Preheat oven to 400 degrees.


In a large bowl, toss the sweet potatoes with the coconut oil. Sprinkle on the salt, pepper, cumin and oregano. Stir to coat. Spread the potatoes in a single layer on a baking sheet with an edge. Bake for 45-60 minutes, checking after 30 minutes as some ovens heat differently (no need to stir). Bake until the edges start to brown. (The goal is to slow roast them to caramelized perfection.) Cool.



Now this is where it gets tough. You'll want to taste one of these suckers and when you do you'll find you can't stop snitching them. I literally make extra potatoes since I know that I'll eat too many before they make it into the salad!


These suckers have perfectly caramelized flavor.
Transfer the potatoes to a large serving bowl. Add the black beans, red onion, tomatoes, feta and cilantro.

In a small bowl combine the olive oil, lemon juice and chipotle pepper powder.  Poor over the salad. Stir gently to combine all the ingredients. 

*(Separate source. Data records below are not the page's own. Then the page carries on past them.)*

-- pv_equiv track=rewrite | github.com/AwotG/LatchQAEngineerAssessment | balance_weighted_scales.py | check_with_two_weights
-- ===== SOURCE A (Python) =====
-- from itertools import combinations
--
-- def check_with_two_weights(left_scale, right_scale, weight_list):
--     for pair in combinations(weight_list, 2):
--         if pair[0] + left_scale == pair[1] + right_scale \
--                 or pair[0] + right_scale == pair[1] + left_scale\
--                 or pair[0] + pair[1] + left_scale == right_scale \
--                 or pair[0] + pair[1] + right_scale == left_scale:
--             l, i = min(pair), max(pair)
--             return ','.join([str(l), str(i)])
--     return "No possible solution. Please try again."
-- ===== SOURCE B (Python) =====
-- def first_greater(lst, i):
--     for k in lst:
--         if k > i:
--             return k
--     return None
--
--
-- def check_with_two_weights(left_scale, right_scale, weight_list):
--     # index every value by its (ascending) positions, once
--     pos = {}
--     for idx, w in enumerate(weight_list):
--         pos[w] = pos.get(w, []) + [idx]
--     d = left_scale - right_scale
--     for i, a in enumerate(weight_list):
--         best = None
--         # the four partner values that would balance the scales with a
--         for t in (a + d, a - d, -a - d, d - a):
--             j = first_greater(pos.get(t, []), i)
--             if j is not None and (best is None or j < best[0]):
--                 best = (j, t)
--         if best is not None:
--             b = best[1]
--             lo, hi = (a, b) if a <= b else (b, a)
--             return str(lo) + "," + str(hi)
--     return "No possible solution. Please try again."
-- ===== Notes on version B (the rewrite author's own statement) =====
-- stated objective: faster
-- what changed: B replaces A's scan of all O(n^2) pairs by a value-to-sorted-positions dictionary built in one pass; for each element it looks up only its four balancing partner values and takes the earliest following position, preserving A's first-pair order.
import Mathlib
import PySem

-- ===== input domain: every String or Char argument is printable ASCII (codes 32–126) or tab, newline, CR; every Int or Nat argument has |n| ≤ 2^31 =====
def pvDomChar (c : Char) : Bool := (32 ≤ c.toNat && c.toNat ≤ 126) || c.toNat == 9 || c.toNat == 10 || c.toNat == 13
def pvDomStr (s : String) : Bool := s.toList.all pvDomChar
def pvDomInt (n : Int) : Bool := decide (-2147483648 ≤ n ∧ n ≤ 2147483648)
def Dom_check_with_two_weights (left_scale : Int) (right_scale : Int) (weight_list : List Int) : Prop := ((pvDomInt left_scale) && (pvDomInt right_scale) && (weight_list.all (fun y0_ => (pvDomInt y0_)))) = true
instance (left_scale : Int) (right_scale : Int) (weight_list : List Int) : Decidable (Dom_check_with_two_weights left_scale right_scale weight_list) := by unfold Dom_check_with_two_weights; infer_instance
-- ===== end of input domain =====

-- B replaces A's quadratic scan over all pairs by a value→positions index built once:
-- for each element only the four balancing partner values are looked up. Return values equal; no side effects.

-- ===== PORT A =====
-- itertools.combinations(ws, 2) in Python's order
def combs2 : List Int → List (Int × Int)
  | [] => []
  | a :: rest => rest.map (fun b => (a, b)) ++ combs2 rest

def condA (left_scale right_scale a b : Int) : Bool :=
  (a + left_scale == b + right_scale) || (a + right_scale == b + left_scale) ||
    (a + b + left_scale == right_scale) || (a + b + right_scale == left_scale)

def loopA (left_scale right_scale : Int) : List (Int × Int) → String
  | [] => "No possible solution. Please try again."
  | (a, b) :: rest =>
    if condA left_scale right_scale a b then
      -- l, i = min(pair), max(pair); ','.join([str(l), str(i)])
      PySem.Int.toStr (if a ≤ b then a else b) ++ "," ++ PySem.Int.toStr (if b ≤ a then a else b)
    else loopA left_scale right_scale rest

def check_with_two_weights (left_scale : Int) (right_scale : Int) (weight_list : List Int) : String :=
  loopA left_scale right_scale (combs2 weight_list)

-- ===== PORT B =====
def firstGreater (lst : List Int) (i : Int) : Option Int :=
  match lst with
  | [] => none
  | k :: rest => if i < k then some k else firstGreater rest i

-- pos[w] = pos.get(w, []) + [idx] over enumerate(weight_list)
def buildPos (i : Int) (ws : List Int) (pos : PySem.Dict Int (List Int)) : PySem.Dict Int (List Int) :=
  match ws with
  | [] => pos
  | w :: rest => buildPos (i + 1) rest (pos.insert w (pos.getD w [] ++ [i]))

-- the inner 'for t in targets' loop accumulating best = (j, t) with minimal j
def bestOf (F : Int → Option Int) : List Int → Option (Int × Int) → Option (Int × Int)
  | [], best => best
  | t :: ts, best =>
    match F t with
    | none => bestOf F ts best
    | some j =>
      match best with
      | none => bestOf F ts (some (j, t))
      | some p => bestOf F ts (if j < p.1 then (j, t) else p)

def loopB (d : Int) (pos : PySem.Dict Int (List Int)) (i : Int) : List Int → String
  | [] => "No possible solution. Please try again."
  | a :: rest =>
    match bestOf (fun t => firstGreater (pos.getD t []) i) [a + d, a - d, -a - d, d - a] none with
    | some (_, b) =>
        PySem.Int.toStr (if a ≤ b then a else b) ++ "," ++ PySem.Int.toStr (if a ≤ b then b else a)
    | none => loopB d pos (i + 1) rest

def check_with_two_weights_alt (left_scale : Int) (right_scale : Int) (weight_list : List Int) : String :=
  loopB (left_scale - right_scale) (buildPos 0 weight_list PySem.Dict.empty) 0 weight_list

-- ===== PRECONDITION & SPEC =====
def Spec_check_with_two_weights (left_scale : Int) (right_scale : Int) (weight_list : List Int) (out : String) : Prop := out = check_with_two_weights_alt left_scale right_scale weight_list
instance (left_scale : Int) (right_scale : Int) (weight_list : List Int) (out : String) : Decidable (Spec_check_with_two_weights left_scale right_scale weight_list out) := by unfold Spec_check_with_two_weights; infer_instance

-- ===== CLAIM (what is proved, stated in full; the proofs are below) =====
def Claim_equal_check_with_two_weights : Prop := ∀ (left_scale : Int) (right_scale : Int) (weight_list : List Int), Dom_check_with_two_weights left_scale right_scale weight_list → Spec_check_with_two_weights left_scale right_scale weight_list (check_with_two_weights left_scale right_scale weight_list)

-- ===== LEMMAS AND PROOFS =====

-- the ascending list of indices (counted from m) at which t occurs in ws
def idxF (t : Int) (m : Int) : List Int → List Int
  | [] => []
  | w :: rest => (if w = t then [m] else []) ++ idxF t (m + 1) rest

lemma pos_getD : ∀ (ws : List Int) (i : Int) (pos : PySem.Dict Int (List Int)) (t : Int),
    (buildPos i ws pos).getD t [] = pos.getD t [] ++ idxF t i ws := by
  intro ws
  induction ws with
  | nil => intro i pos t; simp [buildPos, idxF]
  | cons w rest ih =>
    intro i pos t
    simp only [buildPos, idxF, ih, PySem.Dict.getD_insert]
    by_cases h : t = w
    · subst h; simp
    · simp [h, (Ne.symm h : w ≠ t)]

lemma mem_idxF_bounds : ∀ (ws : List Int) (t m k : Int), k ∈ idxF t m ws → m ≤ k ∧ k < m + ws.length := by
  intro ws
  induction ws with
  | nil => intro t m k h; simp [idxF] at h
  | cons w rest ih =>
    intro t m k h
    simp only [idxF, List.mem_append] at h
    rcases h with h | h
    · by_cases hw : w = t
      · simp only [if_pos hw, List.mem_singleton] at h
        simp only [List.length_cons]
        omega
      · simp [if_neg hw] at h
    · have := ih t (m + 1) k h
      simp only [List.length_cons]
      omega

lemma firstGreater_append_le (i : Int) : ∀ (l1 l2 : List Int), (∀ k ∈ l1, k ≤ i) →
    firstGreater (l1 ++ l2) i = firstGreater l2 i := by
  intro l1
  induction l1 with
  | nil => intro l2 _; simp
  | cons k l1 ih =>
    intro l2 h
    have hk : k ≤ i := h k (by simp)
    simp only [List.cons_append, firstGreater, if_neg (by omega : ¬ i < k)]
    exact ih l2 (fun x hx => h x (by simp [hx]))

lemma firstGreater_all_gt (i : Int) (l : List Int) (h : ∀ k ∈ l, i < k) :
    firstGreater l i = l.head? := by
  cases l with
  | nil => rfl
  | cons k rest => simp [firstGreater, if_pos (h k (by simp))]

-- the four candidate j's folded to the minimal one, specified as a left-to-right scan of rest
def specFind (ts : List Int) (m : Int) : List Int → Option (Int × Int)
  | [] => none
  | b :: rest => if b ∈ ts then some (m, b) else specFind ts (m + 1) rest

lemma bestOf_none (F : Int → Option Int) : ∀ (ts : List Int) (acc : Option (Int × Int)),
    (∀ t ∈ ts, F t = none) → bestOf F ts acc = acc := by
  intro ts
  induction ts with
  | nil => intro acc _; rfl
  | cons t ts ih =>
    intro acc h
    simp only [bestOf, h t (by simp)]
    exact ih acc (fun x hx => h x (by simp [hx]))

lemma bestOf_congr (F G : Int → Option Int) : ∀ (ts : List Int) (acc : Option (Int × Int)),
    (∀ t ∈ ts, F t = G t) → bestOf F ts acc = bestOf G ts acc := by
  intro ts
  induction ts with
  | nil => intro acc _; rfl
  | cons t ts ih =>
    intro acc h
    have h0 := h t (by simp)
    have hrest : ∀ x ∈ ts, F x = G x := fun x hx => h x (by simp [hx])
    simp only [bestOf, h0]
    cases G t with
    | none => exact ih acc hrest
    | some j =>
      cases acc with
      | none => exact ih _ hrest
      | some p => exact ih _ hrest

lemma bestOf_min (F : Int → Option Int) (m b : Int) : ∀ (ts : List Int) (acc : Option (Int × Int)),
    (∀ t ∈ ts, ∀ j, F t = some j → m ≤ j ∧ (j = m → t = b)) →
    (acc = some (m, b) ∨ ((acc = none ∨ ∃ j' t', acc = some (j', t') ∧ m < j') ∧ ∃ t ∈ ts, F t = some m)) →
    bestOf F ts acc = some (m, b) := by
  intro ts
  induction ts with
  | nil =>
    intro acc _ hacc
    rcases hacc with h | ⟨_, t, ht, _⟩
    · simpa [bestOf] using h
    · simp at ht
  | cons t ts ih =>
    intro acc hb hacc
    have hbt := hb t (by simp)
    have hbrest : ∀ x ∈ ts, ∀ j, F x = some j → m ≤ j ∧ (j = m → x = b) :=
      fun x hx => hb x (by simp [hx])
    cases hF : F t with
    | none =>
      simp only [bestOf, hF]
      apply ih acc hbrest
      rcases hacc with h | ⟨ha, t', ht', hFt'⟩
      · exact Or.inl h
      · refine Or.inr ⟨ha, t', ?_, hFt'⟩
        rcases List.mem_cons.mp ht' with rfl | h
        · rw [hF] at hFt'; exact absurd hFt' (by simp)
        · exact h
    | some j =>
      have hj := hbt j hF
      simp only [bestOf, hF]
      rcases hacc with h | ⟨ha, hex⟩
      · subst h
        show bestOf F ts (if j < m then some (j, t) else some (m, b)) = some (m, b)
        rw [if_neg (by omega : ¬ j < m)]
        exact ih _ hbrest (Or.inl rfl)
      · -- acc = none or some (j', t') with m < j'
        by_cases hjm : j = m
        · subst hjm
          have hbj := hj.2 rfl
          subst hbj
          rcases ha with rfl | ⟨j', t', rfl, hj'⟩
          · exact ih _ hbrest (Or.inl rfl)
          · show bestOf F ts (if j < j' then some (j, t) else some (j', t')) = some (j, t)
            rw [if_pos (by omega : j < j')]
            exact ih _ hbrest (Or.inl rfl)
        · -- m < j; the witness F t'' = some m must be in ts
          obtain ⟨t'', ht'', hFt''⟩ := hex
          have ht''ts : t'' ∈ ts := by
            rcases List.mem_cons.mp ht'' with rfl | h
            · rw [hF] at hFt''
              exact absurd (Option.some.inj hFt'') hjm
            · exact h
          have hmj : m < j := by rcases hj with ⟨h1, _⟩; omega
          rcases ha with rfl | ⟨j', t', rfl, hj'⟩
          · show bestOf F ts (some (j, t)) = some (m, b)
            exact ih _ hbrest (Or.inr ⟨Or.inr ⟨j, t, rfl, hmj⟩, t'', ht''ts, hFt''⟩)
          · show bestOf F ts (if j < j' then some (j, t) else some (j', t')) = some (m, b)
            split
            · exact ih _ hbrest (Or.inr ⟨Or.inr ⟨j, t, rfl, hmj⟩, t'', ht''ts, hFt''⟩)
            · exact ih _ hbrest (Or.inr ⟨Or.inr ⟨j', t', rfl, hj'⟩, t'', ht''ts, hFt''⟩)

lemma head?_idxF_ge (t m : Int) (ws : List Int) (j : Int) (h : (idxF t m ws).head? = some j) : m ≤ j := by
  have : j ∈ idxF t m ws := List.mem_of_mem_head? h
  exact (mem_idxF_bounds ws t m j this).1

lemma bestOf_eq_specFind (ts : List Int) : ∀ (rest : List Int) (m : Int),
    bestOf (fun t => (idxF t m rest).head?) ts none = specFind ts m rest := by
  intro rest
  induction rest with
  | nil =>
    intro m
    simp only [specFind]
    exact bestOf_none _ ts none (by intro t _; simp [idxF])
  | cons b rest ih =>
    intro m
    have hF : ∀ t, (idxF t m (b :: rest)).head? =
        if t = b then some m else (idxF t (m + 1) rest).head? := by
      intro t
      by_cases h : t = b
      · subst h; simp [idxF]
      · rw [if_neg h]
        simp [idxF, (Ne.symm h : ¬ b = t)]
    by_cases hb : b ∈ ts
    · simp only [specFind, if_pos hb]
      apply bestOf_min
      · intro t _ j hj
        rw [hF t] at hj
        by_cases h : t = b
        · rw [if_pos h] at hj
          have hjm : m = j := Option.some.inj hj
          exact ⟨by omega, fun _ => h⟩
        · rw [if_neg h] at hj
          have := head?_idxF_ge t (m + 1) rest j hj
          exact ⟨by omega, fun hjm => absurd hjm (by omega)⟩
      · refine Or.inr ⟨Or.inl rfl, b, hb, ?_⟩
        rw [hF b, if_pos rfl]
    · simp only [specFind, if_neg hb]
      rw [← ih (m + 1)]
      apply bestOf_congr
      intro t ht
      rw [hF t, if_neg (by rintro rfl; exact hb ht)]
def pvParseInput (inp : String) : List (List Tok) :=
  (PySem.Str.splitlines inp).map (fun line => (PySem.Str.split₀ line).map pvTok)

-- Python's a * b / a + b on cells: int op int; any other operand combination raises in Python (outside Pre_)
def pvTokMul : Tok → Tok → Tok
  | Tok.int a, Tok.int b => Tok.int (a * b)
  | a, _ => a
def pvTokAdd : Tok → Tok → Tok
  | Tok.int a, Tok.int b => Tok.int (a + b)
  | a, _ => a
-- 'total += v' needs an int v; a str here raises in Python (outside Pre_)
def pvTokVal : Tok → Int
  | Tok.int n => n
  | Tok.str _ => 0

def part1 (inp : String) : Int :=
  let data := pvParseInput inp
  (List.range (PySem.List.pyGetD data (0 : Int) []).length).foldl (fun (total : Int) (x : Nat) =>
    if PySem.List.pyGetD (PySem.List.pyGetD data (-1 : Int) []) (x : Int) (Tok.str "") = Tok.str "*" then
      total + pvTokVal (((List.range (data.length - 1)).map
        (fun (y : Nat) => PySem.List.pyGetD (PySem.List.pyGetD data (y : Int) []) (x : Int) (Tok.str ""))).foldl
          pvTokMul (Tok.int 1))
    else if PySem.List.pyGetD (PySem.List.pyGetD data (-1 : Int) []) (x : Int) (Tok.str "") = Tok.str "+" then
      total + pvTokVal (((List.range (data.length - 1)).map
        (fun (y : Nat) => PySem.List.pyGetD (PySem.List.pyGetD data (y : Int) []) (x : Int) (Tok.str ""))).foldl
          pvTokAdd (Tok.int 0))
    else total) 0

-- ===== PORT B =====
-- 'if i < width and (op == "*" or op == "+"): want[i] = op'
def pvWantStep (width : Nat) (d : PySem.Dict Int String) (p : Int × String) : PySem.Dict Int String :=
  if p.1 < (width : Int) ∧ (p.2 = "*" ∨ p.2 = "+") then d.insert p.1 p.2 else d

-- the body of the inner 'for i, t in enumerate(line.split())' loop
def pvCellStep (want : PySem.Dict Int String) (a : PySem.Dict Int Int) (p : Int × String) :
    PySem.Dict Int Int :=
  match want.get? p.1 with
  | some op =>
    match a.get? p.1 with
    | none => a.insert p.1 ((PySem.Int.ofStr? p.2).getD 0)
    | some v => a.insert p.1 (if op = "*" then v * (PySem.Int.ofStr? p.2).getD 0
                              else v + (PySem.Int.ofStr? p.2).getD 0)
  | none => a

Can be eaten right away, but it tastes best if it's had at least one hour to chill.

*Chipotle pepper powder is very important to this recipe. I found mine from McCormick in the spice isle at Wal-Mart. You can also order it online.


Preparation time: 30 minutes. Cook time: 45-60 minutes: Servings: 4-5

This salad goes well with grilled meat and a green salad. It also is a great vegetarian meal. I serve it for dinner as a side one night, then eat the leftovers for lunch the next day. As a side dish it serves 4-5, but for a main dish it is about 2-3 servings.